#### What the task requires:
Gather all lines in the entries below that include the word "result".

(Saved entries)
*****
-- pv_equiv track=rewrite | github.com/holmes1313/Leetcode | array_and_string/REVIEW/medium/@1209. Remove All Adjacent Duplicates in String II.py | removeDuplicates_at_least_k
-- ===== SOURCE A (Python) =====
-- def removeDuplicates_at_least_k(s, k):
--     """
--     :type s: str
--     :type k: int
--     :rtype: str
--     """
--     stack = []
--     i = 0
--     while i < len(s):
--         if stack and s[i] == stack[-1][0]:
--             stack[-1][1] += 1
--             i += 1
--         else:
--             if stack and stack[-1][1] >= k:
--                 stack.pop()
--                 continue
--             else:
--                 stack.append([s[i], 1])
--                 i += 1
--     if stack and stack[-1][1] >= k:
--         stack.pop()
--     return "".join(char * count for char, count in stack)
-- ===== SOURCE B (Python) =====
-- def removeDuplicates_at_least_k(s, k):
--     # Repeated-scan rewriting: delete the leftmost maximal run of length >= k,
--     # restart from the beginning, until the string is stable.
--     while True:
--         deleted = False
--         i = 0
--         while i < len(s):
--             j = i
--             while j < len(s) and s[j] == s[i]:
--                 j += 1
--             if j - i >= k:
--                 s = s[:i] + s[j:]
--                 deleted = True
--                 break
--             i = j
--         if not deleted:
--             return s
-- ===== Notes on version B (the rewrite author's own statement) =====
-- stated objective: alternative
-- what changed: Replaces A's single-pass counting stack (with pop-and-merge on the fly) by a repeated-scan rewriter that finds the leftmost maximal run of length >= k, deletes it, and restarts from the beginning until the string is stable.
import Mathlib
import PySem

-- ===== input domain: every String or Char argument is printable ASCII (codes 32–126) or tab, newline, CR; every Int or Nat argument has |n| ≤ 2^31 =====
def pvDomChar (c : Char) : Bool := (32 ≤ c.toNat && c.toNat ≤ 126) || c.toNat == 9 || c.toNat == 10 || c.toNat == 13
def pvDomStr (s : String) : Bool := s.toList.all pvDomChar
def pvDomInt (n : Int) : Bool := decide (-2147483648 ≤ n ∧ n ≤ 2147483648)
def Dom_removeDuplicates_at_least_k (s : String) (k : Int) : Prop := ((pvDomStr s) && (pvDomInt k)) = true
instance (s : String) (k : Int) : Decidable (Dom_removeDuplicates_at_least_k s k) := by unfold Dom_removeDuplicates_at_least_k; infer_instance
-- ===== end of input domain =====

-- B replaces A's one-pass counting stack by a repeated-scan rewriter that deletes the
-- leftmost maximal run of length ≥ k and restarts until stable (objective: alternative).

-- ===== PORT A =====
-- "".join(char * count for char, count in stack); the stack is kept head = top here,
-- so the Python left-to-right join is the join of the reversed list.
def pvAJoin (stack : List (Char × Int)) : List Char :=
  stack.reverse.flatMap (fun p => List.replicate p.2.toNat p.1)

-- the while-loop of A: state = (stack, remaining characters); `continue` = the pop branch
def pvALoop (k : Int) : List (Char × Int) → List Char → List (Char × Int)
  | stack, [] => stack
  | stack, c :: rest =>
    match stack with
    | (c0, n0) :: tl =>
      if c == c0 then pvALoop k ((c0, n0 + 1) :: tl) rest
      else if n0 ≥ k then pvALoop k tl (c :: rest)
      else pvALoop k ((c, 1) :: (c0, n0) :: tl) rest
    | [] => pvALoop k [(c, 1)] rest
  termination_by stack l => (l.length, stack.length)

def removeDuplicates_at_least_k (s : String) (k : Int) : String :=
  let st := pvALoop k [] s.toList
  let st2 := match st with
    | (c0, n0) :: tl => if n0 ≥ k then tl else (c0, n0) :: tl
    | [] => []
  String.mk (pvAJoin st2)

-- ===== PORT B =====
-- one left-to-right scan: delete the leftmost maximal run of length ≥ k (none = no such run)
def pvBStep (k : Int) : List Char → Option (List Char)
  | c :: rest =>
    let run := rest.takeWhile (· == c)
    let tail := rest.dropWhile (· == c)
    if (1 + run.length : Int) ≥ k then some tail
    else (pvBStep k tail).map (fun t => c :: (run ++ t))
  | [] => none
  termination_by l => l.length
  decreasing_by
    simpa using Nat.lt_succ_of_le (List.length_dropWhile_le _ _)

theorem pvBStep_length {k : Int} : ∀ {l l' : List Char}, pvBStep k l = some l' → l'.length < l.length := by
  intro l
  induction l using pvBStep.induct (k := k) with
  | case3 => intro l' h; simp [pvBStep] at h
  | case1 c rest run =>
    rename_i hge
    intro l' h
    rw [pvBStep, if_pos hge] at h
    cases h
    calc (rest.dropWhile (· == c)).length ≤ rest.length := List.length_dropWhile_le _ _
      _ < (c :: rest).length := by simp
  | case2 c rest run tail =>
    rename_i hlt ih
    intro l' h
    rw [pvBStep, if_neg hlt] at h
    rw [Option.map_eq_some_iff] at h
    obtain ⟨t, ht, rfl⟩ := h
    have h1 : t.length < (rest.dropWhile (· == c)).length := ih ht
    have h2 : (rest.takeWhile (· == c)).length + (rest.dropWhile (· == c)).length = rest.length := by
      rw [← List.length_append, List.takeWhile_append_dropWhile]
    simp only [List.length_cons, List.length_append]
    omega

-- keep deleting until no run of length ≥ k remains
def pvBLoop (k : Int) (l : List Char) : List Char :=
  match h : pvBStep k l with
  | none => l
  | some l' => pvBLoop k l'
  termination_by l.length
  decreasing_by exact pvBStep_length h

def removeDuplicates_at_least_k_alt (s : String) (k : Int) : String :=
  String.mk (pvBLoop k s.toList)

-- ===== PRECONDITION & SPEC =====
def Spec_removeDuplicates_at_least_k (s : String) (k : Int) (out : String) : Prop := out = removeDuplicates_at_least_k_alt s k
instance (s : String) (k : Int) (out : String) : Decidable (Spec_removeDuplicates_at_least_k s k out) := by unfold Spec_removeDuplicates_at_least_k; infer_instance

-- ===== CLAIM (what is proved, stated in full; the proofs are below) =====
def Claim_equal_removeDuplicates_at_least_k : Prop := ∀ (s : String) (k : Int), Dom_removeDuplicates_at_least_k s k → Spec_removeDuplicates_at_least_k s k (removeDuplicates_at_least_k s k)

-- ===== LEMMAS AND PROOFS =====

-- A's full result from an intermediate state: run the loop, final pop, join
def pvAFin (k : Int) (st : List (Char × Int)) (l : List Char) : List Char :=
  pvAJoin (match pvALoop k st l with
    | (c0, n0) :: tl => if n0 ≥ k then tl else (c0, n0) :: tl
    | [] => [])

theorem pvAJoin_cons (c : Char) (n : Int) (st : List (Char × Int)) :
    pvAJoin ((c, n) :: st) = pvAJoin st ++ List.replicate n.toNat c := by
  simp [pvAJoin]

theorem pvAbsorb (k : Int) (c : Char) (st : List (Char × Int)) :
    ∀ (n : ℕ) (m : Int) (rest : List Char),
      pvALoop k ((c, m) :: st) (List.replicate n c ++ rest) =
      pvALoop k ((c, m + n) :: st) rest := by
  intro n
  induction n with
  | zero => intro m rest; simp
  | succ n ih =>
    intro m rest
    rw [List.replicate_succ, List.cons_append, pvALoop]
    simp only [beq_self_eq_true, if_pos]
    rw [ih]
    have hmn : m + 1 + (n : Int) = m + ((n + 1 : ℕ) : Int) := by push_cast; ring
    rw [hmn]

theorem pvPush (k : Int) (c : Char) (rest : List Char) :
    ∀ (st : List (Char × Int)), (∀ p ∈ st, p.2 < k) →
      (∀ c0 n0 tl, st = (c0, n0) :: tl → c ≠ c0) →
      pvALoop k st (c :: rest) = pvALoop k ((c, 1) :: st) rest := by
  intro st hwf hsep
  cases st with
  | nil => rw [pvALoop]
  | cons p tl =>
    obtain ⟨c0, n0⟩ := p
    have hne : c ≠ c0 := hsep c0 n0 tl rfl
    have hlt : n0 < k := hwf (c0, n0) (by simp)
    rw [pvALoop]
    simp [hne, not_le.mpr hlt]

-- takeWhile (· == c) is a replicate of c
theorem pvTakeWhile_replicate (c : Char) (rest : List Char) :
    rest.takeWhile (· == c) = List.replicate (rest.takeWhile (· == c)).length c := by
  apply List.eq_replicate_of_mem
  intro b hb
  have hb' : (b == c) = true := List.mem_takeWhile_imp (p := fun x => x == c) (l := rest) hb
  exact eq_of_beq hb'

-- processing the head run from a clean stack pushes one counter for the whole run
theorem pvRunLoop (k : Int) (c : Char) (rest : List Char) (st : List (Char × Int))
    (hwf : ∀ p ∈ st, p.2 < k)
    (hsep : ∀ c0 n0 tl, st = (c0, n0) :: tl → c ≠ c0) :
    ∀ u : List Char,
      pvALoop k st (c :: (rest.takeWhile (· == c) ++ u)) =
      pvALoop k ((c, ((1 + (rest.takeWhile (· == c)).length : ℕ) : Int)) :: st) u := by
  intro u
  rw [pvPush k c _ st hwf hsep]
  conv_lhs => rw [pvTakeWhile_replicate c rest]
  rw [pvAbsorb]
  have h1 : (1 : Int) + ((rest.takeWhile (· == c)).length : Int) =
      (((1 + (rest.takeWhile (· == c)).length : ℕ)) : Int) := by push_cast; ring
  rw [h1]

-- the main simulation: from any state whose stack counts are all < k and whose top
-- character differs from the next input character, A's final result is unchanged by one
-- B-deletion, and equals stack ++ l when B finds nothing to delete
theorem pvMain (k : Int) : ∀ (l : List Char) (st : List (Char × Int)),
    (∀ p ∈ st, p.2 < k) →
    (∀ c0 n0 tl, st = (c0, n0) :: tl → ∀ c rest, l = c :: rest → c ≠ c0) →
    (∀ l', pvBStep k l = some l' → pvAFin k st l = pvAFin k st l') ∧
    (pvBStep k l = none → pvAFin k st l = pvAJoin st ++ l) := by
  intro l
  induction l using pvBStep.induct (k := k) with
  | case3 =>
    intro st hwf _
    refine ⟨by intro l' h; simp [pvBStep] at h, ?_⟩
    intro _
    cases st with
    | nil => simp [pvAFin, pvALoop, pvAJoin]
    | cons p tl =>
      obtain ⟨c0, n0⟩ := p
      have hlt : n0 < k := hwf (c0, n0) (by simp)
      simp [pvAFin, pvALoop, not_le.mpr hlt]
  | case1 c rest run =>
    rename_i hge
    -- the leftmost run of length ≥ k is at the front: B deletes it, A pops it
    intro st hwf hsep
    have hsep' : ∀ c0 n0 tl, st = (c0, n0) :: tl → c ≠ c0 :=
      fun c0 n0 tl h => hsep c0 n0 tl h c rest rfl
    have hN : (((1 + (rest.takeWhile (· == c)).length : ℕ)) : Int) ≥ k := by
      exact_mod_cast hge
    have hN' : k ≤ 1 + ((rest.takeWhile (· == c)).length : Int) := by
      exact_mod_cast hN
    have hloop : pvALoop k st (c :: rest) =
        pvALoop k ((c, ((1 + (rest.takeWhile (· == c)).length : ℕ) : Int)) :: st)
          (rest.dropWhile (· == c)) := by
      conv_lhs => rw [show rest = rest.takeWhile (· == c) ++ rest.dropWhile (· == c) from
        (List.takeWhile_append_dropWhile).symm]
      exact pvRunLoop k c rest st hwf hsep' _
    constructor
    · intro l' h
      rw [pvBStep, if_pos hge] at h
      cases h
      cases htail : rest.dropWhile (· == c) with
      | nil =>
        unfold pvAFin
        rw [hloop, htail, pvALoop]
        cases st with
        | nil => simp [pvALoop, hN']
        | cons p tl =>
          obtain ⟨c0, n0⟩ := p
          have hlt : n0 < k := hwf (c0, n0) (by simp)
          rw [pvALoop]
          simp [hN', not_le.mpr hlt]
      | cons d t'' =>
        have hd : ¬ (d == c) = true := by
          have := List.head_dropWhile_not (fun x => x == c) (l := rest) (by rw [htail]; simp)
          simp [htail] at this
          simp [this]
        unfold pvAFin
        rw [hloop, htail, pvALoop]
        simp [hd, hN']
    · intro h
      rw [pvBStep, if_pos hge] at h
      exact absurd h (by simp)
  | case2 c rest run tail =>
    rename_i hlt ih
    intro st hwf hsep
    have hsep' : ∀ c0 n0 tl, st = (c0, n0) :: tl → c ≠ c0 :=
      fun c0 n0 tl h => hsep c0 n0 tl h c rest rfl
    have hNlt : (((1 + (rest.takeWhile (· == c)).length : ℕ)) : Int) < k := by
      have h1 : ¬ ((1 + ((rest.takeWhile (· == c)).length : Int)) ≥ k) := hlt
      push_cast
      omega
    have hwf' : ∀ p ∈ ((c, (((1 + (rest.takeWhile (· == c)).length : ℕ)) : Int)) :: st), p.2 < k := by
      intro p hp
      rcases List.mem_cons.mp hp with h | h
      · subst h; exact hNlt
      · exact hwf p h
    have hsep'' : ∀ c0 n0 tl,
        ((c, (((1 + (rest.takeWhile (· == c)).length : ℕ)) : Int)) :: st) = (c0, n0) :: tl →
        ∀ d t'', rest.dropWhile (· == c) = d :: t'' → d ≠ c0 := by
      intro c0 n0 tl h d t'' hdt
      have hcc : c0 = c := by
        injection h with h1 _
        exact (congrArg Prod.fst h1).symm
      rw [hcc]
      have hne : rest.dropWhile (· == c) ≠ [] := by rw [hdt]; simp
      have h3 := List.head_dropWhile_not (fun x => x == c) (l := rest) hne
      simp only [hdt, List.head_cons] at h3
      simpa using h3
    have IH := ih ((c, (((1 + (rest.takeWhile (· == c)).length : ℕ)) : Int)) :: st) hwf' hsep''
    have step1 : pvAFin k st (c :: rest) =
        pvAFin k ((c, (((1 + (rest.takeWhile (· == c)).length : ℕ)) : Int)) :: st)
          (rest.dropWhile (· == c)) := by
      unfold pvAFin
      conv_lhs => rw [show rest = rest.takeWhile (· == c) ++ rest.dropWhile (· == c) from
        (List.takeWhile_append_dropWhile).symm]
      rw [pvRunLoop k c rest st hwf hsep']
    constructor
    · intro l' h
      rw [pvBStep, if_neg hlt] at h
      rw [Option.map_eq_some_iff] at h
      obtain ⟨t, ht, rfl⟩ := h
      have step2 : pvAFin k st (c :: (rest.takeWhile (· == c) ++ t)) =
          pvAFin k ((c, (((1 + (rest.takeWhile (· == c)).length : ℕ)) : Int)) :: st) t := by
        unfold pvAFin
        rw [pvRunLoop k c rest st hwf hsep']
      rw [step1, step2, IH.1 t ht]
    · intro h
      rw [pvBStep, if_neg hlt] at h
      rw [Option.map_eq_none_iff] at h
      rw [step1, IH.2 h, pvAJoin_cons, List.append_assoc]
      have hrep : List.replicate ((((1 + (rest.takeWhile (· == c)).length : ℕ)) : Int)).toNat c ++
          rest.dropWhile (· == c) = c :: rest := by
        have htn : ((((1 + (rest.takeWhile (· == c)).length : ℕ)) : Int)).toNat =
            1 + (rest.takeWhile (· == c)).length := Int.toNat_natCast _
        rw [htn, List.replicate_add, List.replicate_one, ← pvTakeWhile_replicate]
        simp [List.takeWhile_append_dropWhile]
      rw [hrep]

theorem pvEquiv (k : Int) : ∀ (l : List Char), pvAFin k [] l = pvBLoop k l := by
  intro l
  induction l using pvBLoop.induct (k := k) with
  | case1 l h =>
    rw [pvBLoop]
    rw [h]
    have := (pvMain k l [] (by simp) (by intro c0 n0 tl h'; simp at h')).2 h
    simpa [pvAJoin] using this
  | case2 l l' h ih =>
    rw [pvBLoop]
    rw [h]
    exact ((pvMain k l [] (by simp) (by intro c0 n0 tl h'; simp at h')).1 l' h).trans ih

-- ===== VERDICT (by name: the statement is the Claim_ definition above) =====
theorem removeDuplicates_at_least_k_spec : Claim_equal_removeDuplicates_at_least_k := by
  intro s k _
  unfold Spec_removeDuplicates_at_least_k removeDuplicates_at_least_k removeDuplicates_at_least_k_alt
  rw [← pvEquiv k s.toList]
  rfl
*****
#### Task solution:
-- A's full result from an intermediate state: run the loop, final pop, join
-- character differs from the next input character, A's final result is unchanged by one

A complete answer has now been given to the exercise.